Reproduce verbatim the lines of the material below, starting at the line with "if first ||" and ending at the line with "have hA : balancedStrList", both inclusive; skip the rest.

=====

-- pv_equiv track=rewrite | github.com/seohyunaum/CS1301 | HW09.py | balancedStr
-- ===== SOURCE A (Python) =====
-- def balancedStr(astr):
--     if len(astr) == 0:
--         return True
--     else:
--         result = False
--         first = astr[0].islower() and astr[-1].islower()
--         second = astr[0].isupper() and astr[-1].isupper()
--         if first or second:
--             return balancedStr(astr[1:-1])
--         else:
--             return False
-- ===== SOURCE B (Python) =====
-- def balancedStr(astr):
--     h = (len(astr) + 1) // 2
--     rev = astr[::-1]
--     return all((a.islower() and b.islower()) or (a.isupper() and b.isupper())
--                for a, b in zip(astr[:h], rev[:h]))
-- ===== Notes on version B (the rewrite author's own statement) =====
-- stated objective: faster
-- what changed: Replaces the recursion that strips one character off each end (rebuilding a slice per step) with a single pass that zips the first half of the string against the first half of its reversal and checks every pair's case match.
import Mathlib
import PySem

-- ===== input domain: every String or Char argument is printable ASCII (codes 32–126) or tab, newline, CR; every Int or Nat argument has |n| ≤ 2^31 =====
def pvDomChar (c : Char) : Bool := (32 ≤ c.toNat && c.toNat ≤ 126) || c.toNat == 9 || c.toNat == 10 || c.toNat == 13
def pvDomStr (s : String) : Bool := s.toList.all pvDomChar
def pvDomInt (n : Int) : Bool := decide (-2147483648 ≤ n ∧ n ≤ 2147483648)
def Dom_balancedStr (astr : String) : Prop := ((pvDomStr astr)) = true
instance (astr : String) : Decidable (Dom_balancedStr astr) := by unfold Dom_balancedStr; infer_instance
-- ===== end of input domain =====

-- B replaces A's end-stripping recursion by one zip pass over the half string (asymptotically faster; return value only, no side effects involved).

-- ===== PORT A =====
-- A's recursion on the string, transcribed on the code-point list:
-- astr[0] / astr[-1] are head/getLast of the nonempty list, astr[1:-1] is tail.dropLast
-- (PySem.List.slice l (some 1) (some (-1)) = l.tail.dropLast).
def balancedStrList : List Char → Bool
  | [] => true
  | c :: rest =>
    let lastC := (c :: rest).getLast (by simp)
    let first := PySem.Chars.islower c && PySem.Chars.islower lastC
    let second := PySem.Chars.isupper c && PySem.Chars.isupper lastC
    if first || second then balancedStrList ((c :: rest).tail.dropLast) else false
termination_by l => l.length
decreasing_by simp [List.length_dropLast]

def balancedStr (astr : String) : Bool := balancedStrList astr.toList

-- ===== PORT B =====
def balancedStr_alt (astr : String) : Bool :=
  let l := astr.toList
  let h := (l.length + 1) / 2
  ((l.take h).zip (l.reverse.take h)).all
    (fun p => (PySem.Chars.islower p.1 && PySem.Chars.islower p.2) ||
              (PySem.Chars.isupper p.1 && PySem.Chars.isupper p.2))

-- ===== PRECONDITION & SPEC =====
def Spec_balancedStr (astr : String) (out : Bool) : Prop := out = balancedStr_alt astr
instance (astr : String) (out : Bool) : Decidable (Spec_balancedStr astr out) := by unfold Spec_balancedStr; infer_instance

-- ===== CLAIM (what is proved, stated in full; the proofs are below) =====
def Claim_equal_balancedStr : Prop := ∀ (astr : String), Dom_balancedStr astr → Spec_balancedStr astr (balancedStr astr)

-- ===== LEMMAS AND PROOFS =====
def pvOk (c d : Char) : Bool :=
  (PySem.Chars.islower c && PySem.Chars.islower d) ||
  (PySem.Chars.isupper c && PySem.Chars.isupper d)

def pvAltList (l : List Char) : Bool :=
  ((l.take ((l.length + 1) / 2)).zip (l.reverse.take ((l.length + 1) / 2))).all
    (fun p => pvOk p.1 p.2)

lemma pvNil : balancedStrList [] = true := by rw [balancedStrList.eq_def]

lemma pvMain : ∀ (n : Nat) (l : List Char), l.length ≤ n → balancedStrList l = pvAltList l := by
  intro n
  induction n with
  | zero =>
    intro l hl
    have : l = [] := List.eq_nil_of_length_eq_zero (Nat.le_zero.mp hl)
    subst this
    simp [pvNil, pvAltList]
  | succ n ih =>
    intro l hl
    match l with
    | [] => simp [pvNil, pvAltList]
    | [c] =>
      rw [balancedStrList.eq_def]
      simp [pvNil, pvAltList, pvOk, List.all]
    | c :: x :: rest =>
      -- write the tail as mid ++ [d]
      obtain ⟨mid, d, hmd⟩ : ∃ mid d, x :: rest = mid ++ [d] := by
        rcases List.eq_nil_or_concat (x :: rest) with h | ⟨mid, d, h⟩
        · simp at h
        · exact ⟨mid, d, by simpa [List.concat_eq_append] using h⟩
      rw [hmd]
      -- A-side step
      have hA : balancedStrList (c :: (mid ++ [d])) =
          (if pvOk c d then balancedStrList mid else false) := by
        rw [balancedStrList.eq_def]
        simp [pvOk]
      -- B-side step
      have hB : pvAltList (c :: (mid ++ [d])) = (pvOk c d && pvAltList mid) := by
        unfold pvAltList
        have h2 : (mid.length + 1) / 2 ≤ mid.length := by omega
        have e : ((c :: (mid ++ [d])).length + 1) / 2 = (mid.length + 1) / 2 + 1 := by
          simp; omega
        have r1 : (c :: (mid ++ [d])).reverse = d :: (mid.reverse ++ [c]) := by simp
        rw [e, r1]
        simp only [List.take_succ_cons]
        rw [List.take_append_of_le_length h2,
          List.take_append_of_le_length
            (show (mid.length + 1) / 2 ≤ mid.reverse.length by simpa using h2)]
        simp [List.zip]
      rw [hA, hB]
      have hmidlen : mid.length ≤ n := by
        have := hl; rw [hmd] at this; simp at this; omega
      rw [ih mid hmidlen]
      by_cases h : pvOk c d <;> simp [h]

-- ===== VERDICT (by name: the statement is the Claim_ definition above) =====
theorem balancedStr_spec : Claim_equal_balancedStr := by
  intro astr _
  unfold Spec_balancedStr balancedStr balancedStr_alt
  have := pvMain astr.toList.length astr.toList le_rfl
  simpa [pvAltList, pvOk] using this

=====

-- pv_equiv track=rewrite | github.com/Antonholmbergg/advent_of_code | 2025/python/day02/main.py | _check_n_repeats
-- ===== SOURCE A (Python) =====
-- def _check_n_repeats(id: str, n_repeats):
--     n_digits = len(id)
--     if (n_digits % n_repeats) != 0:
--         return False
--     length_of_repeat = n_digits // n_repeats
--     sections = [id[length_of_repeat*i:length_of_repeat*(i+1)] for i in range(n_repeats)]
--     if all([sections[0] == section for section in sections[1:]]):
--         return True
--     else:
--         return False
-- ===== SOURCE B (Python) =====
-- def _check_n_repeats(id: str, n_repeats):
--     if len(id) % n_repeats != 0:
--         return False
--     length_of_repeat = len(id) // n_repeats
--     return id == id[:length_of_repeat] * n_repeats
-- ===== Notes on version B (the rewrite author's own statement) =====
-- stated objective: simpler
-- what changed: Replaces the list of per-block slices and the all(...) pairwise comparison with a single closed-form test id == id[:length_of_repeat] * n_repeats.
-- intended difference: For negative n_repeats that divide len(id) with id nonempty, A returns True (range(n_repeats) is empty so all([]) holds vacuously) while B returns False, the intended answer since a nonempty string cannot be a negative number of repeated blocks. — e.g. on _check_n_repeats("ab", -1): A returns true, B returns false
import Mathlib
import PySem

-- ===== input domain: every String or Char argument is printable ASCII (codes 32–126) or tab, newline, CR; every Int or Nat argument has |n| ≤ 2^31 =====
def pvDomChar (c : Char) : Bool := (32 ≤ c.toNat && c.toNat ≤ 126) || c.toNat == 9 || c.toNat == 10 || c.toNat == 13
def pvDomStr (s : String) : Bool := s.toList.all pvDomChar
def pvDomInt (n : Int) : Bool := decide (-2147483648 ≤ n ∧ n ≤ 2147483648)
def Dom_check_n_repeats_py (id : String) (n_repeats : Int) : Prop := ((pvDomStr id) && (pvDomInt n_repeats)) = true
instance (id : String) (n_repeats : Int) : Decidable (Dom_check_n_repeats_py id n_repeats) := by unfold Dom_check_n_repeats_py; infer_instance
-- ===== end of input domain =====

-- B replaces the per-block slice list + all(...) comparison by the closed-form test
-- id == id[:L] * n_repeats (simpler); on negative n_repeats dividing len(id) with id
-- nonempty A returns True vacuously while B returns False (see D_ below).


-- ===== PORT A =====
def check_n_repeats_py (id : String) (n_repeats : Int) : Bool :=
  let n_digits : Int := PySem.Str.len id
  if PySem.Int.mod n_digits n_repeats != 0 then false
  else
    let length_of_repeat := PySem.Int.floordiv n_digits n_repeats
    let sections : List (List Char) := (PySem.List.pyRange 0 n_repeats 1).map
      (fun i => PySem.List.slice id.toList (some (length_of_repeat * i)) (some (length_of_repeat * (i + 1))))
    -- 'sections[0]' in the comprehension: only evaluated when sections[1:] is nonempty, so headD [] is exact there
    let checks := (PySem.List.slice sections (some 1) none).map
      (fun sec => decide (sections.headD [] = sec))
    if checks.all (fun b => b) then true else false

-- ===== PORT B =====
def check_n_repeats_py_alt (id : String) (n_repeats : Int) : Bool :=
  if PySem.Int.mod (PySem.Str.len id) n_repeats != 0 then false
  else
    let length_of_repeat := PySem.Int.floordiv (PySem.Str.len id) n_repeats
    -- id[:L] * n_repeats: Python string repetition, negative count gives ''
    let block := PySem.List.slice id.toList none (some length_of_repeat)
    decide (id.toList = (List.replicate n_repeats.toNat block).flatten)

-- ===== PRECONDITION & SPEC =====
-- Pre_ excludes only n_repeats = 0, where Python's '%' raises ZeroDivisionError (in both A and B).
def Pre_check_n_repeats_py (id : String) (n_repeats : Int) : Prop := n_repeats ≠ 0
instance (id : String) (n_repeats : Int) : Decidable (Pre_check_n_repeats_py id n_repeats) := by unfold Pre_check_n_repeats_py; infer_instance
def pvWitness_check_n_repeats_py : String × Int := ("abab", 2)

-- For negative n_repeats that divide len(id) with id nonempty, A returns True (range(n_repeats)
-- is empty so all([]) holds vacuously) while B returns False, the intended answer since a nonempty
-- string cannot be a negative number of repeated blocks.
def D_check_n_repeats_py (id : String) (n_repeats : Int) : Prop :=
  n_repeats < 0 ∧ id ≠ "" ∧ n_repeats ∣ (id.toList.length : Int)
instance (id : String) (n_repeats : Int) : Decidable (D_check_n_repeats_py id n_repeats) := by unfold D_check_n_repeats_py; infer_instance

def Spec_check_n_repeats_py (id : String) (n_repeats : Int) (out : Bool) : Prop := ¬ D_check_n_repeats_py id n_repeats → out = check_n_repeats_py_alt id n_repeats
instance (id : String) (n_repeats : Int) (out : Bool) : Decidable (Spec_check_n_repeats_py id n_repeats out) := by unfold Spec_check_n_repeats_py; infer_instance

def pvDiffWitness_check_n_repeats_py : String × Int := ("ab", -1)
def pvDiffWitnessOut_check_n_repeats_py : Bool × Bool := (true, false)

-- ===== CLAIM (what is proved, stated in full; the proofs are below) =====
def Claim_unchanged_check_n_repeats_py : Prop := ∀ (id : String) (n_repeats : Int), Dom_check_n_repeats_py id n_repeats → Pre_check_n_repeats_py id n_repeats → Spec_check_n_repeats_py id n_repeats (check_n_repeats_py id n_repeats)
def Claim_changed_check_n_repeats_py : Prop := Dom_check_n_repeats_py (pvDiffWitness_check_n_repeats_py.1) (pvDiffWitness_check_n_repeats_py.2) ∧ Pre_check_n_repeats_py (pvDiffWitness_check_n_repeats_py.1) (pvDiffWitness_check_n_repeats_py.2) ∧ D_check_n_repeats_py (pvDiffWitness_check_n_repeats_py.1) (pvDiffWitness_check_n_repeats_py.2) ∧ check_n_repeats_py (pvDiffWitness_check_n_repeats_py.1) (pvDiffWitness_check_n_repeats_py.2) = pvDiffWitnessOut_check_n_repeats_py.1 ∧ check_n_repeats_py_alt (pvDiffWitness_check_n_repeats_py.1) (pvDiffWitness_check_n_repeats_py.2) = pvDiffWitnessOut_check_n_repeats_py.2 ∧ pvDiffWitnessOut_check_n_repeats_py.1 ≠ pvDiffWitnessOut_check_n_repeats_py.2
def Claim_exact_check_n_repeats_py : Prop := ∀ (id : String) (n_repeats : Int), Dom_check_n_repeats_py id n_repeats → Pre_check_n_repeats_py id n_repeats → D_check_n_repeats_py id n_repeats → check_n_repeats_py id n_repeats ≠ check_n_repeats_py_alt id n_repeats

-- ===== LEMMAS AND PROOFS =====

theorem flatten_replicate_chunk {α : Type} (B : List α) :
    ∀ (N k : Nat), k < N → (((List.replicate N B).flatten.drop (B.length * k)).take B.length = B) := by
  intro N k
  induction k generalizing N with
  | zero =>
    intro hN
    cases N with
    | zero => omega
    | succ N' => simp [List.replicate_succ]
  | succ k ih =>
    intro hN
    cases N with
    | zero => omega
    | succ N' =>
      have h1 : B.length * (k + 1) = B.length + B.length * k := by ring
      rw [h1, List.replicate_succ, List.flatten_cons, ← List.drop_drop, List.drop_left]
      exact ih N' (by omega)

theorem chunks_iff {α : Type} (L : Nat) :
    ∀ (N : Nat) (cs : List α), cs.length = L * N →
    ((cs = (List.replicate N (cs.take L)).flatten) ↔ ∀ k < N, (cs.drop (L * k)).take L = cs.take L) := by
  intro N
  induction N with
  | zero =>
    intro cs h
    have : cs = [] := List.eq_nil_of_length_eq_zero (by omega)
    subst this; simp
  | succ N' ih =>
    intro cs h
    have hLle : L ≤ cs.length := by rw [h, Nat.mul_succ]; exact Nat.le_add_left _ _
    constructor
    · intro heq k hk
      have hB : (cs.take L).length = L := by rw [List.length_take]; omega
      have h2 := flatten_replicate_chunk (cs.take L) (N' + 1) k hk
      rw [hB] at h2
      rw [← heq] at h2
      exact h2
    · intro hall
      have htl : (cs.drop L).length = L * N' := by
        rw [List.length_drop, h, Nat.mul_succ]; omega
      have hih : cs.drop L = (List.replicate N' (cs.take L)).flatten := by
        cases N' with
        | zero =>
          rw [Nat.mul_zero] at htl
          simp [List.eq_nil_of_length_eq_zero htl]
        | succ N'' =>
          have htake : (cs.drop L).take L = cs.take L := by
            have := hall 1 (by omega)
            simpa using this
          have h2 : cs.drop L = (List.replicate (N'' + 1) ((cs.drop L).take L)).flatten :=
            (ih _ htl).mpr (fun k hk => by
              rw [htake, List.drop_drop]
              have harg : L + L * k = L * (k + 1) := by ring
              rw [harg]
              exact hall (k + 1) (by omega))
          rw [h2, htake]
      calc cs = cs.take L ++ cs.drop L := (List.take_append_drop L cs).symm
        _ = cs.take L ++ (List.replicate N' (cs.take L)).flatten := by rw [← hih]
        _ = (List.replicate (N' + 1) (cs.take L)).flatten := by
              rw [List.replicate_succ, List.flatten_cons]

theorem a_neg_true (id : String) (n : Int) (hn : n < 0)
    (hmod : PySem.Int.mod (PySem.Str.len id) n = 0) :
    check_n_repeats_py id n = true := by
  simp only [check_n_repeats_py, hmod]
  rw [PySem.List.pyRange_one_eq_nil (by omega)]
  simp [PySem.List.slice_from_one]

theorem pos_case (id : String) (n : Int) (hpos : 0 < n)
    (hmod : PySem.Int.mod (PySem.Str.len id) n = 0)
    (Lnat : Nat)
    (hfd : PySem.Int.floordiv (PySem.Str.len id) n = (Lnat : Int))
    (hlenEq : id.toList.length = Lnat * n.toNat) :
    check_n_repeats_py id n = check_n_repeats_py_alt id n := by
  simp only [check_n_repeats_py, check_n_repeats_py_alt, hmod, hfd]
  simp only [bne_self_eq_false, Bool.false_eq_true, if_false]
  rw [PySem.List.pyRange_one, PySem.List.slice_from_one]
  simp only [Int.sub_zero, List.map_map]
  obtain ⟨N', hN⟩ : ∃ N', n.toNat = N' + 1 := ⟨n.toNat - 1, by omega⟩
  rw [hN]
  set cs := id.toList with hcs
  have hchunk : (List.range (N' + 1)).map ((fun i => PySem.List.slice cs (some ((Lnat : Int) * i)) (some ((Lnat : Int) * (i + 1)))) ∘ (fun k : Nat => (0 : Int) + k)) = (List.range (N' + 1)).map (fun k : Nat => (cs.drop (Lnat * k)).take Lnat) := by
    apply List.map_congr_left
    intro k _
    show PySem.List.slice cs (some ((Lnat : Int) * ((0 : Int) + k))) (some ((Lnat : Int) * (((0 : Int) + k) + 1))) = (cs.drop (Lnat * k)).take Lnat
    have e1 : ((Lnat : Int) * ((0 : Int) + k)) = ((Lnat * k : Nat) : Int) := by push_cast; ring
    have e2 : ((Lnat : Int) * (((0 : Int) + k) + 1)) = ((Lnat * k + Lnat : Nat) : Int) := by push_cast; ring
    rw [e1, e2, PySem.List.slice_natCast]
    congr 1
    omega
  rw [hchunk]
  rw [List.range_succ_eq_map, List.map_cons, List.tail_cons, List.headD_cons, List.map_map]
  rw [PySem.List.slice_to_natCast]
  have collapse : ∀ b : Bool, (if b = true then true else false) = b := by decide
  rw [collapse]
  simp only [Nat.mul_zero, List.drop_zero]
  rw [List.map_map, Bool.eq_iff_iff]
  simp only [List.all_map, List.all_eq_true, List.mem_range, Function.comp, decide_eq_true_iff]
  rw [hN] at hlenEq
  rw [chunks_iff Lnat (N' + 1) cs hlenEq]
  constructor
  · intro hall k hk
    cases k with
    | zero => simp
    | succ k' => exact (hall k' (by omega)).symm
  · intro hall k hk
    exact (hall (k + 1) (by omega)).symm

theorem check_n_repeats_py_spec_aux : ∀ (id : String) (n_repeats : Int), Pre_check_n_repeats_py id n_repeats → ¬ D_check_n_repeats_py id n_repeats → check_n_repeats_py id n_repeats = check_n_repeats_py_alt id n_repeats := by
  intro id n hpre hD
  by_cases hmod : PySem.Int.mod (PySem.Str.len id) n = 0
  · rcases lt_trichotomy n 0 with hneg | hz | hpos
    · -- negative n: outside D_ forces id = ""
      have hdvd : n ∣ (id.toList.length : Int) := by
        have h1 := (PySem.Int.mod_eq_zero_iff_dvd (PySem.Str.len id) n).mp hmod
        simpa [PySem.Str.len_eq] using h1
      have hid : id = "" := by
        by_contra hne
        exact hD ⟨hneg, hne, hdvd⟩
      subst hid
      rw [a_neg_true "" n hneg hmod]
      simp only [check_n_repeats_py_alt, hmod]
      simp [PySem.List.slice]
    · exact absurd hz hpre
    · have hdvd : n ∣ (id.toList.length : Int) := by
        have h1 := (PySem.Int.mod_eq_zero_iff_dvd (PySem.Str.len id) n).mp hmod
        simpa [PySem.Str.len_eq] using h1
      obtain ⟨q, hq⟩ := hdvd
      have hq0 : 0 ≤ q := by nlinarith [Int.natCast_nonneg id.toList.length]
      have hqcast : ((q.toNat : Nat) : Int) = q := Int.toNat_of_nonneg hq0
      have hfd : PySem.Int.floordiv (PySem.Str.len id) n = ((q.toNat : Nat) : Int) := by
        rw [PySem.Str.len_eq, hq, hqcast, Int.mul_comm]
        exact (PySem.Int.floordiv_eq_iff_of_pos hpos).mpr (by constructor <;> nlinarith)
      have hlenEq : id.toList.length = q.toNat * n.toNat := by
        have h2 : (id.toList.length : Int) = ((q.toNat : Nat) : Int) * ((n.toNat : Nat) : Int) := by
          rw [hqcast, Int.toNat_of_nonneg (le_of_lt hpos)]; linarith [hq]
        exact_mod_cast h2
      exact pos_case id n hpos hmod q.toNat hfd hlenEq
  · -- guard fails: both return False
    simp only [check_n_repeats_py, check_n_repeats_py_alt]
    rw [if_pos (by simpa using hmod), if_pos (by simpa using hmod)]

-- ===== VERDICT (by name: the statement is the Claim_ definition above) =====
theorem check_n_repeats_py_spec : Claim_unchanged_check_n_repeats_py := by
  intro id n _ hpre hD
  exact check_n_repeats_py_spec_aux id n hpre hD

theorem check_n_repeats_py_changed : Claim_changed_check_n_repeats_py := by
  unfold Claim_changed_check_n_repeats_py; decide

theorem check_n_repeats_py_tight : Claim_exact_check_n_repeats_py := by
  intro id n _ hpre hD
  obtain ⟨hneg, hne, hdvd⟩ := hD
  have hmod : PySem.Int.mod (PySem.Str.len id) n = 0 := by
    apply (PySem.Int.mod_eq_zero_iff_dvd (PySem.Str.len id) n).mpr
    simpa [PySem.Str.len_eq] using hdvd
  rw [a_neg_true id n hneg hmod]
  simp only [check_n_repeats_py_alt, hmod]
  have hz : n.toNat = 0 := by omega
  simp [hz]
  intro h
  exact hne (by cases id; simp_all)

=====

-- Answer section --
    if first || second then balancedStrList ((c :: rest).tail.dropLast) else false
termination_by l => l.length
decreasing_by simp [List.length_dropLast]

def balancedStr (astr : String) : Bool := balancedStrList astr.toList

-- ===== PORT B =====
def balancedStr_alt (astr : String) : Bool :=
  let l := astr.toList
  let h := (l.length + 1) / 2
  ((l.take h).zip (l.reverse.take h)).all
    (fun p => (PySem.Chars.islower p.1 && PySem.Chars.islower p.2) ||
              (PySem.Chars.isupper p.1 && PySem.Chars.isupper p.2))

-- ===== PRECONDITION & SPEC =====
def Spec_balancedStr (astr : String) (out : Bool) : Prop := out = balancedStr_alt astr
instance (astr : String) (out : Bool) : Decidable (Spec_balancedStr astr out) := by unfold Spec_balancedStr; infer_instance

-- ===== CLAIM (what is proved, stated in full; the proofs are below) =====
def Claim_equal_balancedStr : Prop := ∀ (astr : String), Dom_balancedStr astr → Spec_balancedStr astr (balancedStr astr)

-- ===== LEMMAS AND PROOFS =====
def pvOk (c d : Char) : Bool :=
  (PySem.Chars.islower c && PySem.Chars.islower d) ||
  (PySem.Chars.isupper c && PySem.Chars.isupper d)

def pvAltList (l : List Char) : Bool :=
  ((l.take ((l.length + 1) / 2)).zip (l.reverse.take ((l.length + 1) / 2))).all
    (fun p => pvOk p.1 p.2)

lemma pvNil : balancedStrList [] = true := by rw [balancedStrList.eq_def]

lemma pvMain : ∀ (n : Nat) (l : List Char), l.length ≤ n → balancedStrList l = pvAltList l := by
  intro n
  induction n with
  | zero =>
    intro l hl
    have : l = [] := List.eq_nil_of_length_eq_zero (Nat.le_zero.mp hl)
    subst this
    simp [pvNil, pvAltList]
  | succ n ih =>
    intro l hl
    match l with
    | [] => simp [pvNil, pvAltList]
    | [c] =>
      rw [balancedStrList.eq_def]
      simp [pvNil, pvAltList, pvOk, List.all]
    | c :: x :: rest =>
      -- write the tail as mid ++ [d]
      obtain ⟨mid, d, hmd⟩ : ∃ mid d, x :: rest = mid ++ [d] := by
        rcases List.eq_nil_or_concat (x :: rest) with h | ⟨mid, d, h⟩
        · simp at h
        · exact ⟨mid, d, by simpa [List.concat_eq_append] using h⟩
      rw [hmd]
      -- A-side step
      have hA : balancedStrList (c :: (mid ++ [d])) =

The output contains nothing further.